WORK REQUIRED =>
Check every line below, and copy those that include "with".

───── AVAILABLE RECORDS ─────

-- pv_equiv track=rewrite | github.com/MaritxuExe/HashiGame | solver.py | construct_edges
-- ===== SOURCE A (Python) =====
-- def vertical_bridges(i, j, nodes):
--     xi, yi = nodes[i]
--     xj, yj = nodes[j]
--
--     if xi != xj:
--         return False
--
--     for k in nodes:
--         xk, yk = k
--
--         if k == nodes[i] or k == nodes[j]:
--             continue
--
--         left = min(yi, yj)
--         right = max(yi, yj)
--
--         #xi == xj
--         if xk == xi and (left < yk < right):
--             return False
--
--     return True
--
-- def horizontal_bridges(i, j, nodes):
--     xi, yi = nodes[i]
--     xj, yj = nodes[j]
--
--     if yi != yj:
--         return False
--
--     for k in nodes:
--         xk, yk = k
--
--         if k == nodes[i] or k == nodes[j]:
--             continue
--
--         left = min(xi, xj)
--         right = max(xi, xj)
--
--         #xi == xj
--         if yk == yi and (left < xk < right):
--             return False
--
--     return True
--
-- def construct_edges(nodes):
--     """
--     Construir la lista de aristas posibles (puentes válidos). SE DEBE
--     LLAMAR "edges". Las aristas van del índice i de una isla nodes[i] al
--     índice j de otra nodes[j]. Siguiendo el Ejemplo 1, debes devolver la lista
--     edges =  [[0, 1], [0, 2], [1, 4], [2, 3], [3, 4], [3, 5], [4, 6], [5, 6]].
--     """
--
--     edges = []
--     n = len(nodes)
--
--     for i in range(n):
--         for j in range(i + 1, n):
--             if horizontal_bridges(i, j, nodes) or vertical_bridges(i, j, nodes):
--                 edges.append([i, j])
--
--     return edges
-- ===== SOURCE B (Python) =====
-- def construct_edges(nodes):
--     # Index built once: sorted distinct coordinates per row and per column give
--     # the set of unobstructed neighbouring island pairs; the pair loop then
--     # tests adjacency in O(1) instead of rescanning all islands per pair.
--     rows = {}
--     cols = {}
--     for x, y in nodes:
--         rows.setdefault(y, set()).add(x)
--         cols.setdefault(x, set()).add(y)
--     adj = set()
--     for y, xs in rows.items():
--         sx = sorted(xs)
--         for a, b in zip(sx, sx[1:]):
--             adj.add(((a, y), (b, y)))
--     for x, ys in cols.items():
--         sy = sorted(ys)
--         for a, b in zip(sy, sy[1:]):
--             adj.add(((x, a), (x, b)))
--     edges = []
--     n = len(nodes)
--     for i in range(n):
--         vi = tuple(nodes[i])
--         for j in range(i + 1, n):
--             vj = tuple(nodes[j])
--             if vi == vj or (min(vi, vj), max(vi, vj)) in adj:
--                 edges.append([i, j])
--     return edges
-- ===== Notes on version B (the rewrite author's own statement) =====
-- stated objective: faster
-- what changed: A rescans every island for each candidate pair (O(n^3)); B builds the set of unobstructed neighbouring island pairs once by sorting the distinct coordinates of each row and column and taking consecutive entries, so the pair loop tests connectivity with a single O(1) set lookup.
import Mathlib
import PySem

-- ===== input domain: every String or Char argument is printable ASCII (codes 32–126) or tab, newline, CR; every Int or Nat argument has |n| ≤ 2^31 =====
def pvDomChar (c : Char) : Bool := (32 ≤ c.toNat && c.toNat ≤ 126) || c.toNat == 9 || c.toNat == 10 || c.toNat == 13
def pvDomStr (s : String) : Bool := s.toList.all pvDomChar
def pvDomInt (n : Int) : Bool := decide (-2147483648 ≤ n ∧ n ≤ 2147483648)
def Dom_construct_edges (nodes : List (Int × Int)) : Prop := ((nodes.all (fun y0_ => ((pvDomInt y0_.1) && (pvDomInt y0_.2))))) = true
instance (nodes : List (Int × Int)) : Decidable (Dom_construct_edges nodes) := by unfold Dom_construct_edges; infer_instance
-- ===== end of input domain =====

-- B replaces A's per-pair rescan of all islands by an adjacency index built once
-- (sorted distinct coordinates per row/column), tested in O(1) per pair.


-- ===== PORT A =====
-- helper loop 'for k in nodes: if k == nodes[i] or k == nodes[j]: continue; if …: return False;
-- return True' is nodes.all; nodes[i]/nodes[j] are pyGet? (construct_edges only calls these
-- helpers with indices in range, so the IndexError branch `| _, _ => false` is unreachable).
def vertical_bridges (i j : Int) (nodes : List (Int × Int)) : Bool :=
  match PySem.List.pyGet? nodes i, PySem.List.pyGet? nodes j with
  | some (xi, yi), some (xj, yj) =>
    if xi ≠ xj then false
    else
      nodes.all (fun k =>
        if k == (xi, yi) || k == (xj, yj) then true
        else !(k.1 == xi && (decide (min yi yj < k.2) && decide (k.2 < max yi yj))))
  | _, _ => false

def horizontal_bridges (i j : Int) (nodes : List (Int × Int)) : Bool :=
  match PySem.List.pyGet? nodes i, PySem.List.pyGet? nodes j with
  | some (xi, yi), some (xj, yj) =>
    if yi ≠ yj then false
    else
      nodes.all (fun k =>
        if k == (xi, yi) || k == (xj, yj) then true
        else !(k.2 == yi && (decide (min xi xj < k.1) && decide (k.1 < max xi xj))))
  | _, _ => false

def construct_edges (nodes : List (Int × Int)) : List (List Int) :=
  let n : Int := nodes.length
  (PySem.List.pyRange 0 n 1).foldl (fun edges i =>
    (PySem.List.pyRange (i + 1) n 1).foldl (fun edges j =>
      if horizontal_bridges i j nodes || vertical_bridges i j nodes then edges ++ [[i, j]]
      else edges) edges) []

-- ===== PORT B =====
-- Python's min/max on a pair of 2-tuples compares lexicographically (Lean's Prod min is
-- componentwise, so the comparison is spelled out; exact for int pairs).
def pyMinPair (a b : Int × Int) : Int × Int :=
  if a.1 < b.1 || (a.1 == b.1 && a.2 ≤ b.2) then a else b

def pyMaxPair (a b : Int × Int) : Int × Int :=
  if a.1 < b.1 || (a.1 == b.1 && a.2 ≤ b.2) then b else a

-- rows.setdefault(y, set()).add(x) is d[y] = d.get(y, set()) with x added = Dict.modify
def construct_edges_alt (nodes : List (Int × Int)) : List (List Int) :=
  let rows : PySem.Dict Int (PySem.Set Int) :=
    nodes.foldl (fun d p => d.modify p.2 PySem.Set.empty (fun s => s.add p.1)) PySem.Dict.empty
  let cols : PySem.Dict Int (PySem.Set Int) :=
    nodes.foldl (fun d p => d.modify p.1 PySem.Set.empty (fun s => s.add p.2)) PySem.Dict.empty
  let adj0 : PySem.Set ((Int × Int) × (Int × Int)) :=
    rows.items.foldl (fun adj yx =>
      ((PySem.List.sorted yx.2 (fun v => v)).zip (PySem.List.sorted yx.2 (fun v => v)).tail).foldl
        (fun adj ab => adj.add ((ab.1, yx.1), (ab.2, yx.1))) adj) PySem.Set.empty
  let adj : PySem.Set ((Int × Int) × (Int × Int)) :=
    cols.items.foldl (fun adj xy =>
      ((PySem.List.sorted xy.2 (fun v => v)).zip (PySem.List.sorted xy.2 (fun v => v)).tail).foldl
        (fun adj ab => adj.add ((xy.1, ab.1), (xy.1, ab.2))) adj) adj0
  let n : Int := nodes.length
  (PySem.List.pyRange 0 n 1).foldl (fun edges i =>
    let vi := PySem.List.pyGetD nodes i (0, 0)
    (PySem.List.pyRange (i + 1) n 1).foldl (fun edges j =>
      let vj := PySem.List.pyGetD nodes j (0, 0)
      if vi == vj || adj.contains (pyMinPair vi vj, pyMaxPair vi vj) then edges ++ [[i, j]]
      else edges) edges) []

-- ===== PRECONDITION & SPEC =====
def Spec_construct_edges (nodes : List (Int × Int)) (out : List (List Int)) : Prop := out = construct_edges_alt nodes
instance (nodes : List (Int × Int)) (out : List (List Int)) : Decidable (Spec_construct_edges nodes out) := by unfold Spec_construct_edges; infer_instance

-- ===== CLAIM (what is proved, stated in full; the proofs are below) =====
def Claim_equal_construct_edges : Prop := ∀ (nodes : List (Int × Int)), Dom_construct_edges nodes → Spec_construct_edges nodes (construct_edges nodes)

-- ===== LEMMAS AND PROOFS =====

-- the two dictionaries and the adjacency set of B, as standalone definitions
-- (definitionally the let-bound rows / cols / adj of the port)
def rowsD (nodes : List (Int × Int)) : PySem.Dict Int (PySem.Set Int) :=
  nodes.foldl (fun d p => d.modify p.2 PySem.Set.empty (fun s => s.add p.1)) PySem.Dict.empty

def colsD (nodes : List (Int × Int)) : PySem.Dict Int (PySem.Set Int) :=
  nodes.foldl (fun d p => d.modify p.1 PySem.Set.empty (fun s => s.add p.2)) PySem.Dict.empty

─────

TASK RESULT =>
-- what changed: A rescans every island for each candidate pair (O(n^3)); B builds the set of unobstructed neighbouring island pairs once by sorting the distinct coordinates of each row and column and taking consecutive entries, so the pair loop tests connectivity with a single O(1) set lookup.
-- helpers with indices in range, so the IndexError branch `| _, _ => false` is unreachable).
  match PySem.List.pyGet? nodes i, PySem.List.pyGet? nodes j with
  match PySem.List.pyGet? nodes i, PySem.List.pyGet? nodes j with
-- rows.setdefault(y, set()).add(x) is d[y] = d.get(y, set()) with x added = Dict.modify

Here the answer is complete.